Behold, my covenant is with you, and you shall be the father of a multitude of nations. No longer shall your name be called Abram, but your name shall be Abraham, for I have made you the father of a multitude of nations. I will make you exceedingly fruitful, and I will make you into nations, and kings shall come from you.

There is, however, a very important difference between Adam’s commission and the covenant God makes with Abraham. Whereas Adam was given the responsibility to take dominion over the earth, Abraham is told that God will grant him dominion. God will make Abraham “the father of a multitude of nations”. Adam’s commission was given when there was no sin to get in the way of carrying it out. After Adam’s fall into sin, if dominion over the earth is going to be possible, it must be a gift from God (although God’s people still have an important role to play in its implementation). Furthermore, it must be a gift given in the context of God’s saving redemption of a sinful people, which is why the sacrificial system becomes so central in Israel’s national life.

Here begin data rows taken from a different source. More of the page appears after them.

-- pv_equiv track=rewrite | github.com/arissa/google-code-jam | allyourbase.py | to_base_ten
-- ===== SOURCE A (Python) =====
-- def to_base_ten(string, base):
-- 	answer = 0
-- 	number = int(string)
-- 	digit = 0
-- 	while number:
-- 		answer += (number%10)*(pow(base,digit))
-- 		digit += 1
-- 		number= number//10
-- 	return answer
-- ===== SOURCE B (Python) =====
-- def to_base_ten(string, base):
-- 	result = 0
-- 	for ch in str(int(string)):
-- 		result = result * base + (ord(ch) - 48)
-- 	return result
-- ===== Notes on version B (the rewrite author's own statement) =====
-- stated objective: idiomatic
-- what changed: Replaces A's least-significant-first sum of digit*base**position (with a maintained power counter) by Horner's method: a single multiply-accumulate pass over str(int(string)) most-significant digit first, with no pow; Pre_ excludes strings int() rejects (A raises ValueError) and negative values (A's while-loop never terminates).
import Mathlib
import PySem

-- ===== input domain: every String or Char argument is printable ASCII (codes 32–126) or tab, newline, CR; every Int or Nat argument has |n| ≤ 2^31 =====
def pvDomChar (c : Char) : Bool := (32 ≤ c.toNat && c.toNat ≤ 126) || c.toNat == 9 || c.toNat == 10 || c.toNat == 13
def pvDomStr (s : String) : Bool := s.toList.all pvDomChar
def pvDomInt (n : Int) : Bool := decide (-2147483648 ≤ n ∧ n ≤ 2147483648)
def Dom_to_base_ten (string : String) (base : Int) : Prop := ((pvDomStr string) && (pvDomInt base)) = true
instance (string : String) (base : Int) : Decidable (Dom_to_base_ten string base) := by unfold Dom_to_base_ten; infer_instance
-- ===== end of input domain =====

-- B replaces A's digit*base**position sum (least-significant first, power counter) by a
-- Horner multiply-accumulate over the decimal string, most-significant digit first (idiomatic, no pow).

-- ===== PORT A =====
-- A's while-loop: 'while number: answer += (number%10)*pow(base,digit); digit += 1; number //= 10'.
-- For number < 0 the Python loop never terminates (number//10 stays at -1); Pre_ excludes those
-- inputs, so the '0 < number' guard below deviates from 'number != 0' only where Python diverges.
def to_base_ten_loop (base number answer : Int) (digit : Nat) : Int :=
  if h : 0 < number then
    to_base_ten_loop base (PySem.Int.floordiv number 10)
      (answer + (PySem.Int.mod number 10) * base ^ digit) (digit + 1)
  else answer
termination_by number.toNat
decreasing_by
  have h10 : PySem.Int.floordiv number 10 = number / 10 :=
    PySem.Int.floordiv_eq_ediv_of_pos (by norm_num)
  rw [h10]; omega

def to_base_ten (string : String) (base : Int) : Int :=
  match PySem.Int.ofStr? string with
  | none => 0            -- int(string) raises ValueError: excluded by Pre_
  | some number => to_base_ten_loop base number 0 0

-- ===== PORT B =====
-- Source B: result = 0; for ch in str(int(string)): result = result * base + (ord(ch) - 48)
def to_base_ten_alt (string : String) (base : Int) : Int :=
  match PySem.Int.ofStr? string with
  | none => 0            -- int(string) raises ValueError: excluded by Pre_
  | some n =>
      (PySem.Int.toStr n).toList.foldl (fun result ch => result * base + ((ch.toNat : Int) - 48)) 0

-- ===== PRECONDITION & SPEC =====
-- Pre_ excludes strings int() rejects (A raises ValueError) and strings whose value is negative
-- (A's while-loop never terminates there: number//10 converges to -1).
def Pre_to_base_ten (string : String) (base : Int) : Prop :=
  (PySem.Int.ofStr? string).isSome = true ∧ 0 ≤ (PySem.Int.ofStr? string).getD 0
instance (string : String) (base : Int) : Decidable (Pre_to_base_ten string base) := by
  unfold Pre_to_base_ten; infer_instance

def pvWitness_to_base_ten : String × Int := ("123", 7)

def Spec_to_base_ten (string : String) (base : Int) (out : Int) : Prop := out = to_base_ten_alt string base
instance (string : String) (base : Int) (out : Int) : Decidable (Spec_to_base_ten string base out) := by unfold Spec_to_base_ten; infer_instance

-- ===== CLAIM (what is proved, stated in full; the proofs are below) =====
def Claim_equal_to_base_ten : Prop := ∀ (string : String) (base : Int), Dom_to_base_ten string base → Pre_to_base_ten string base → Spec_to_base_ten string base (to_base_ten string base)

-- ===== LEMMAS AND PROOFS =====

-- the common value: decimal digits of m read in base `base`
def pvVal (base : Int) (m : Nat) : Int :=
  if m = 0 then 0 else pvVal base (m / 10) * base + ((m % 10 : Nat) : Int)
termination_by m
decreasing_by omega

theorem pvVal_zero (base : Int) : pvVal base 0 = 0 := by rw [pvVal]; simp

theorem pvVal_pos (base : Int) (m : Nat) (h : m ≠ 0) :
    pvVal base m = pvVal base (m / 10) * base + ((m % 10 : Nat) : Int) := by
  rw [pvVal]; simp [h]

-- A's loop computes answer + base^digit * pvVal
theorem loopA_eq (base : Int) (m : Nat) : ∀ (a : Int) (d : Nat),
    to_base_ten_loop base (m : Int) a d = a + base ^ d * pvVal base m := by
  induction m using Nat.strong_induction_on with
  | _ m ih =>
    intro a d
    rw [to_base_ten_loop]
    by_cases hm : m = 0
    · subst hm; simp [pvVal_zero]
    · have hpos : (0:Int) < (m : Int) := by exact_mod_cast Nat.pos_of_ne_zero hm
      rw [dif_pos hpos]
      have hfd : PySem.Int.floordiv (m : Int) 10 = ((m / 10 : Nat) : Int) := by
        exact_mod_cast PySem.Int.floordiv_natCast m 10
      have hmd : PySem.Int.mod (m : Int) 10 = ((m % 10 : Nat) : Int) := by
        exact_mod_cast PySem.Int.mod_natCast m 10
      rw [hfd, hmd, ih (m / 10) (by omega)]
      rw [pvVal_pos base m hm]
      ring

-- Nat.toDigitsCore: trailing accumulator is an append
theorem toDigitsCore_acc (b : Nat) : ∀ (fuel n : Nat) (l : List Char),
    Nat.toDigitsCore b fuel n l = Nat.toDigitsCore b fuel n [] ++ l := by
  intro fuel
  induction fuel with
  | zero => intro n l; simp [Nat.toDigitsCore]
  | succ fuel ih =>
    intro n l
    simp only [Nat.toDigitsCore]
    by_cases h : n / b = 0
    · simp [h]
    · simp only [h, if_neg h]
      rw [ih (n / b) [Nat.digitChar (n % b)], ih (n / b) (Nat.digitChar (n % b) :: l)]
      simp

-- fuel irrelevance above n
theorem toDigitsCore_fuel : ∀ (f1 f2 n : Nat), n < f1 → n < f2 →
    Nat.toDigitsCore 10 f1 n [] = Nat.toDigitsCore 10 f2 n [] := by
  intro f1
  induction f1 with
  | zero => intro f2 n h1 _; omega
  | succ f1 ih =>
    intro f2 n h1 h2
    cases f2 with
    | zero => omega
    | succ f2 =>
      simp only [Nat.toDigitsCore]
      by_cases h : n / 10 = 0
      · simp [h]
      · simp only [h, if_neg h]
        rw [toDigitsCore_acc, toDigitsCore_acc 10 f2]
        rw [ih f2 (n / 10) (by omega) (by omega)]

-- structural recurrence for Nat.toDigits 10
theorem toDigits_rec (m : Nat) (h : 10 ≤ m) :
    Nat.toDigits 10 m = Nat.toDigits 10 (m / 10) ++ [Nat.digitChar (m % 10)] := by
  unfold Nat.toDigits
  conv_lhs => rw [Nat.toDigitsCore]
  have h10 : m / 10 ≠ 0 := by omega
  simp only [h10, if_neg h10]
  rw [toDigitsCore_acc]
  rw [toDigitsCore_fuel m (m / 10 + 1) (m / 10) (by omega) (by omega)]
  simp

theorem toDigits_lt10 (m : Nat) (h : m < 10) : Nat.toDigits 10 m = [Nat.digitChar m] := by
  unfold Nat.toDigits
  rw [Nat.toDigitsCore]
  have h10 : m / 10 = 0 := by omega
  simp [h10, Nat.mod_eq_of_lt h]

theorem digitChar_toNat (d : Nat) (h : d < 10) : ((Nat.digitChar d).toNat : Int) - 48 = (d : Int) := by
  interval_cases d <;> decide

-- B's Horner fold over the decimal digits computes pvVal
theorem horner_eq (base : Int) (m : Nat) :
    (Nat.toDigits 10 m).foldl (fun result ch => result * base + ((ch.toNat : Int) - 48)) 0
      = pvVal base m := by
  induction m using Nat.strong_induction_on with
  | _ m ih =>
    by_cases h10 : m < 10
    · rw [toDigits_lt10 m h10, List.foldl_cons, List.foldl_nil,
        digitChar_toNat m h10]
      by_cases hm : m = 0
      · subst hm; simp [pvVal_zero]
      · rw [pvVal_pos base m hm, Nat.div_eq_of_lt h10, pvVal_zero,
          Nat.mod_eq_of_lt h10]
        try ring
    · rw [toDigits_rec m (by omega), List.foldl_append, List.foldl_cons, List.foldl_nil,
        ih (m / 10) (by omega), digitChar_toNat (m % 10) (by omega)]
      rw [pvVal_pos base m (by omega)]

-- ===== VERDICT (by name: the statement is the Claim_ definition above) =====
theorem to_base_ten_spec : Claim_equal_to_base_ten := by
  intro string base _hdom hpre
  obtain ⟨hsome, hnn⟩ := hpre
  unfold Spec_to_base_ten to_base_ten to_base_ten_alt
  cases hn : PySem.Int.ofStr? string with
  | none => rw [hn] at hsome
  | some n =>
    rw [hn] at hnn
    simp only [Option.getD_some] at hnn
    show to_base_ten_loop base n 0 0
      = (PySem.Int.toStr n).toList.foldl (fun result ch => result * base + ((ch.toNat : Int) - 48)) 0
    have hm : n = ((n.toNat : Nat) : Int) := by omega
    rw [hm, loopA_eq base n.toNat 0 0]
    have htc : (PySem.Int.toStr ((n.toNat : Nat) : Int)).toList
        = Nat.toDigits 10 n.toNat := by
      rw [PySem.Int.toList_toStr]
      unfold PySem.Int.toChars
      have h1 : ¬ (((n.toNat : Nat) : Int) < 0) := by omega
      simp only [h1, if_false]
      have h2 : ((n.toNat : Nat) : Int).toNat = n.toNat := Int.toNat_natCast _
      rw [h2]
    rw [htc, horner_eq base n.toNat]
    try ring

With the Abrahamic promise the stage is set for Israel’s future role as God’s new son (Hosea 11:1). Israel, through its kings, will be a blessing to all nations as God’s reign extends across the face of the earth. Israel is saved in the Exodus in order to become “a kingdom of priests and a holy nation” (Exod 19:6) given the task of spreading the glory of God to every corner of the planet (Hab 2:14). As Isaiah puts it, Israel is meant to be a “light to the nations” (Isa 42:6; 49:6; see also Isa 60:3) in the sense of being a bright beacon set on a mountain in order to show the nations the way of salvation, the way to Zion (see Micah 4:2).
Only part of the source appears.